EXERCISE AIM:
Two lines below mark the span: the one containing "have hmem : a" and the one containing "-- ===== VERDICT". Set down both, plus every line between, exactly as they stand, and nothing else.

INPUT DATA:
-- pv_equiv track=rewrite | github.com/AnishKumar-gesgts/Science-Fair-25_26 | Simulation Program.py | noerror_decoder
-- ===== SOURCE A (Python) =====
-- def noerror_decoder(Middle3Qubits):
--     finalcountsnoerror = {"0":0, "1":0}
--     for value, freq in Middle3Qubits.items():
--         if value.count("0") > 1:
--             majority = "0"
--         else:
--             majority = "1"
--         finalcountsnoerror[majority] += freq
--     return finalcountsnoerror
-- ===== SOURCE B (Python) =====
-- def noerror_decoder(Middle3Qubits):
--     def counts(pairs):
--         if not pairs:
--             return 0, 0
--         if len(pairs) == 1:
--             value, freq = pairs[0]
--             return (freq, 0) if value.count("0") > 1 else (0, freq)
--         mid = len(pairs) // 2
--         z1, o1 = counts(pairs[:mid])
--         z2, o2 = counts(pairs[mid:])
--         return z1 + z2, o1 + o2
--     zeros, ones = counts(list(Middle3Qubits.items()))
--     return {"0": zeros, "1": ones}
-- ===== Notes on version B (the rewrite author's own statement) =====
-- stated objective: alternative
-- what changed: Replaces A's dict-mutating left-to-right loop by a divide-and-conquer recursion: the item list is split in half, each half yields a (zeros, ones) pair, pairs are merged by componentwise addition, and the result dict is built once at the end; correct because integer addition is associative and commutative.
import Mathlib
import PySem

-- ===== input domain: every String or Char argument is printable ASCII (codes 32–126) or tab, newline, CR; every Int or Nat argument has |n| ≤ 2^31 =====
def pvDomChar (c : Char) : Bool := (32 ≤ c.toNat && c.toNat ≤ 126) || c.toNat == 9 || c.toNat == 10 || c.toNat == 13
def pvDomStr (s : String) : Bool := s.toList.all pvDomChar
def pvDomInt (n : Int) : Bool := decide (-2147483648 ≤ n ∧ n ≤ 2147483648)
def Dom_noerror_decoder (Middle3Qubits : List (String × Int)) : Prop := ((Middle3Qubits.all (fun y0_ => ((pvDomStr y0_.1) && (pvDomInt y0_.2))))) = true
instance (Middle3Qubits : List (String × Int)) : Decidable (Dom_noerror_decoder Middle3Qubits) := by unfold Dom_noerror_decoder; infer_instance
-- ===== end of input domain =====

-- ===== PORT A =====
-- B replaces A's dict-mutating loop by a divide-and-conquer recursion merging (zeros, ones) pairs (objective: alternative).
def noerror_decoder (Middle3Qubits : List (String × Int)) : List (String × Int) :=
  (Middle3Qubits.foldl
    (fun d (p : String × Int) =>
      let majority : String := if PySem.Str.count p.1 "0" > 1 then "0" else "1"
      d.modify majority 0 (· + p.2))
    (PySem.Dict.ofList [("0", (0 : Int)), ("1", (0 : Int))])).items

-- ===== PORT B =====
-- helper 'counts' of Source B: divide and conquer on the item list.
-- pairs[:mid] / pairs[mid:] with 0 <= mid <= len are exactly take/drop (exact on this in-range slice).
def altCounts : List (String × Int) → Int × Int
  | [] => (0, 0)
  | [p] => if PySem.Str.count p.1 "0" > 1 then (p.2, 0) else (0, p.2)
  | a :: b :: t =>
    let mid := (a :: b :: t).length / 2
    let zo1 := altCounts ((a :: b :: t).take mid)
    let zo2 := altCounts ((a :: b :: t).drop mid)
    (zo1.1 + zo2.1, zo1.2 + zo2.2)
termination_by l => l.length
decreasing_by
  · simp [List.length_take]; omega
  · simp [List.length_drop]; omega

def noerror_decoder_alt (Middle3Qubits : List (String × Int)) : List (String × Int) :=
  let zo := altCounts Middle3Qubits
  [("0", zo.1), ("1", zo.2)]

-- ===== PRECONDITION & SPEC =====
def Spec_noerror_decoder (Middle3Qubits : List (String × Int)) (out : List (String × Int)) : Prop := out = noerror_decoder_alt Middle3Qubits
instance (Middle3Qubits : List (String × Int)) (out : List (String × Int)) : Decidable (Spec_noerror_decoder Middle3Qubits out) := by unfold Spec_noerror_decoder; infer_instance

-- ===== CLAIM (what is proved, stated in full; the proofs are below) =====
def Claim_equal_noerror_decoder : Prop := ∀ (Middle3Qubits : List (String × Int)), Dom_noerror_decoder Middle3Qubits → Spec_noerror_decoder Middle3Qubits (noerror_decoder Middle3Qubits)

-- ===== LEMMAS AND PROOFS =====

-- the majority key A assigns to an entry
def pvKey (p : String × Int) : String := if PySem.Str.count p.1 "0" > 1 then "0" else "1"

-- Loop invariants: the running counts at keys "0" and "1".
theorem pv_getD_zero (l : List (String × Int)) (d : PySem.Dict String Int) :
    (l.foldl (fun d p => d.modify (pvKey p) 0 (· + p.2)) d).getD "0" 0
    = d.getD "0" 0 + ((l.filter (fun p => PySem.Str.count p.1 "0" > 1)).map (·.2)).sum := by
  induction l generalizing d with
  | nil => simp
  | cons p t ih =>
    simp only [List.foldl_cons, ih, PySem.Dict.getD_modify]
    by_cases h : PySem.Str.count p.1 "0" > 1
    · have hk : pvKey p = "0" := by unfold pvKey; rw [if_pos h]
      have h' : 1 < PySem.Chars.count p.1.toList ['0'] := by simpa [PySem.Str.count] using h
      simp [hk, h']
      try ring
    · have hk : pvKey p = "1" := by unfold pvKey; rw [if_neg h]
      have h' : ¬ 1 < PySem.Chars.count p.1.toList ['0'] := by simpa [PySem.Str.count] using h
      have h2 : PySem.Chars.count p.1.toList ['0'] ≤ 1 := not_lt.mp h'
      simp [hk, h2]
      try ring

theorem pv_getD_one (l : List (String × Int)) (d : PySem.Dict String Int) :
    (l.foldl (fun d p => d.modify (pvKey p) 0 (· + p.2)) d).getD "1" 0
    = d.getD "1" 0 + ((l.filter (fun p => ¬ PySem.Str.count p.1 "0" > 1)).map (·.2)).sum := by
  induction l generalizing d with
  | nil => simp
  | cons p t ih =>
    simp only [List.foldl_cons, ih, PySem.Dict.getD_modify]
    by_cases h : PySem.Str.count p.1 "0" > 1
    · have hk : pvKey p = "0" := by unfold pvKey; rw [if_pos h]
      have h' : 1 < PySem.Chars.count p.1.toList ['0'] := by simpa [PySem.Str.count] using h
      simp [hk, h']
      try ring
    · have hk : pvKey p = "1" := by unfold pvKey; rw [if_neg h]
      have h' : ¬ 1 < PySem.Chars.count p.1.toList ['0'] := by simpa [PySem.Str.count] using h
      have h2 : PySem.Chars.count p.1.toList ['0'] ≤ 1 := not_lt.mp h'
      simp [hk, h2]
      try ring

-- the divide-and-conquer pair equals the two filtered sums
theorem altCounts_eq (l : List (String × Int)) :
    altCounts l = (((l.filter (fun p => PySem.Str.count p.1 "0" > 1)).map (·.2)).sum,
                   ((l.filter (fun p => ¬ PySem.Str.count p.1 "0" > 1)).map (·.2)).sum) := by
  have key : ∀ (n : Nat) (l : List (String × Int)), l.length ≤ n →
      altCounts l = (((l.filter (fun p => PySem.Str.count p.1 "0" > 1)).map (·.2)).sum,
                     ((l.filter (fun p => ¬ PySem.Str.count p.1 "0" > 1)).map (·.2)).sum) := by
    intro n
    induction n with
    | zero =>
      intro l hl
      have : l = [] := List.eq_nil_of_length_eq_zero (by omega)
      subst this; simp [altCounts]
    | succ n ihn =>
      intro l hl
      match l with
      | [] => simp [altCounts]
      | [p] =>
        by_cases h : PySem.Str.count p.1 "0" > 1
        · have h' : 1 < PySem.Chars.count p.1.toList ['0'] := by simpa [PySem.Str.count] using h
          have h2 : ¬ PySem.Chars.count p.1.toList ['0'] ≤ 1 := not_le.mpr h'
          simp [altCounts, h', h2]
        · have h' : ¬ 1 < PySem.Chars.count p.1.toList ['0'] := by simpa [PySem.Str.count] using h
          have h2 : PySem.Chars.count p.1.toList ['0'] ≤ 1 := not_lt.mp h'
          simp [altCounts, h', h2]
      | a :: b :: t =>
        have h1 : (List.take ((a :: b :: t).length / 2) (a :: b :: t)).length ≤ n := by
          simp at hl ⊢; omega
        have h2 : (List.drop ((a :: b :: t).length / 2) (a :: b :: t)).length ≤ n := by
          simp at hl ⊢; omega
        rw [show altCounts (a :: b :: t)
            = ((altCounts (List.take ((a :: b :: t).length / 2) (a :: b :: t))).1
                + (altCounts (List.drop ((a :: b :: t).length / 2) (a :: b :: t))).1,
               (altCounts (List.take ((a :: b :: t).length / 2) (a :: b :: t))).2
                + (altCounts (List.drop ((a :: b :: t).length / 2) (a :: b :: t))).2)
            from by simp [altCounts]]
        rw [ihn _ h1, ihn _ h2]
        conv_rhs => rw [← List.take_append_drop ((a :: b :: t).length / 2) (a :: b :: t)]
        simp only [List.filter_append, List.map_append, List.sum_append]
  exact key l.length l le_rfl

-- The keys never change: every majority key is already present.
theorem pv_keys (l : List (String × Int)) :
    (l.foldl (fun d p => d.modify (pvKey p) 0 (· + p.2))
      (PySem.Dict.ofList [("0", (0 : Int)), ("1", (0 : Int))])).keys = ["0", "1"] := by
  rw [PySem.Dict.keys_foldl_modify_key]
  have h0 : (PySem.Dict.ofList [("0", (0 : Int)), ("1", (0 : Int))]).keys = ["0", "1"] := by decide
  rw [h0, PySem.Set.update_eq_append_filter]
  have : (PySem.Set.ofList (l.map pvKey)).filter
      (fun y => !(PySem.Set.contains ["0", "1"] y)) = [] := by
    rw [List.filter_eq_nil_iff]
    intro a ha
    have hmem : a ∈ l.map pvKey := (PySem.Set.mem_ofList _ _).1 ha
    rcases List.mem_map.1 hmem with ⟨p, _, hp⟩
    have : a = "0" ∨ a = "1" := by
      unfold pvKey at hp; split at hp
      · exact Or.inl hp.symm
      · exact Or.inr hp.symm
    rcases this with h | h <;> subst h <;> decide
  rw [this, List.append_nil]

theorem pv_nodup (l : List (String × Int)) :
    (l.foldl (fun d p => d.modify (pvKey p) 0 (· + p.2))
      (PySem.Dict.ofList [("0", (0 : Int)), ("1", (0 : Int))])).keys.Nodup := by
  rw [pv_keys]; decide

-- ===== VERDICT (by name: the statement is the Claim_ definition above) =====
theorem noerror_decoder_spec : Claim_equal_noerror_decoder := by
  intro l _
  show noerror_decoder l = noerror_decoder_alt l
  unfold noerror_decoder noerror_decoder_alt
  have hfold : (l.foldl
      (fun d (p : String × Int) =>
        let majority : String := if PySem.Str.count p.1 "0" > 1 then "0" else "1"
        d.modify majority 0 (· + p.2))
      (PySem.Dict.ofList [("0", (0 : Int)), ("1", (0 : Int))]))
      = (l.foldl (fun d p => d.modify (pvKey p) 0 (· + p.2))
          (PySem.Dict.ofList [("0", (0 : Int)), ("1", (0 : Int))])) := rfl
  rw [hfold, PySem.Dict.items_eq_map_keys _ (pv_nodup l) 0, pv_keys,
     List.map_cons, List.map_cons, List.map_nil, pv_getD_zero, pv_getD_one]
  have g0 : (PySem.Dict.ofList [("0", (0 : Int)), ("1", (0 : Int))]).getD "0" 0 = 0 := by decide
  have g1 : (PySem.Dict.ofList [("0", (0 : Int)), ("1", (0 : Int))]).getD "1" 0 = 0 := by decide
  rw [g0, g1]
  simp [altCounts_eq]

PROBLEM SOLUTION:
    have hmem : a ∈ l.map pvKey := (PySem.Set.mem_ofList _ _).1 ha
    rcases List.mem_map.1 hmem with ⟨p, _, hp⟩
    have : a = "0" ∨ a = "1" := by
      unfold pvKey at hp; split at hp
      · exact Or.inl hp.symm
      · exact Or.inr hp.symm
    rcases this with h | h <;> subst h <;> decide
  rw [this, List.append_nil]

theorem pv_nodup (l : List (String × Int)) :
    (l.foldl (fun d p => d.modify (pvKey p) 0 (· + p.2))
      (PySem.Dict.ofList [("0", (0 : Int)), ("1", (0 : Int))])).keys.Nodup := by
  rw [pv_keys]; decide

-- ===== VERDICT (by name: the statement is the Claim_ definition above) =====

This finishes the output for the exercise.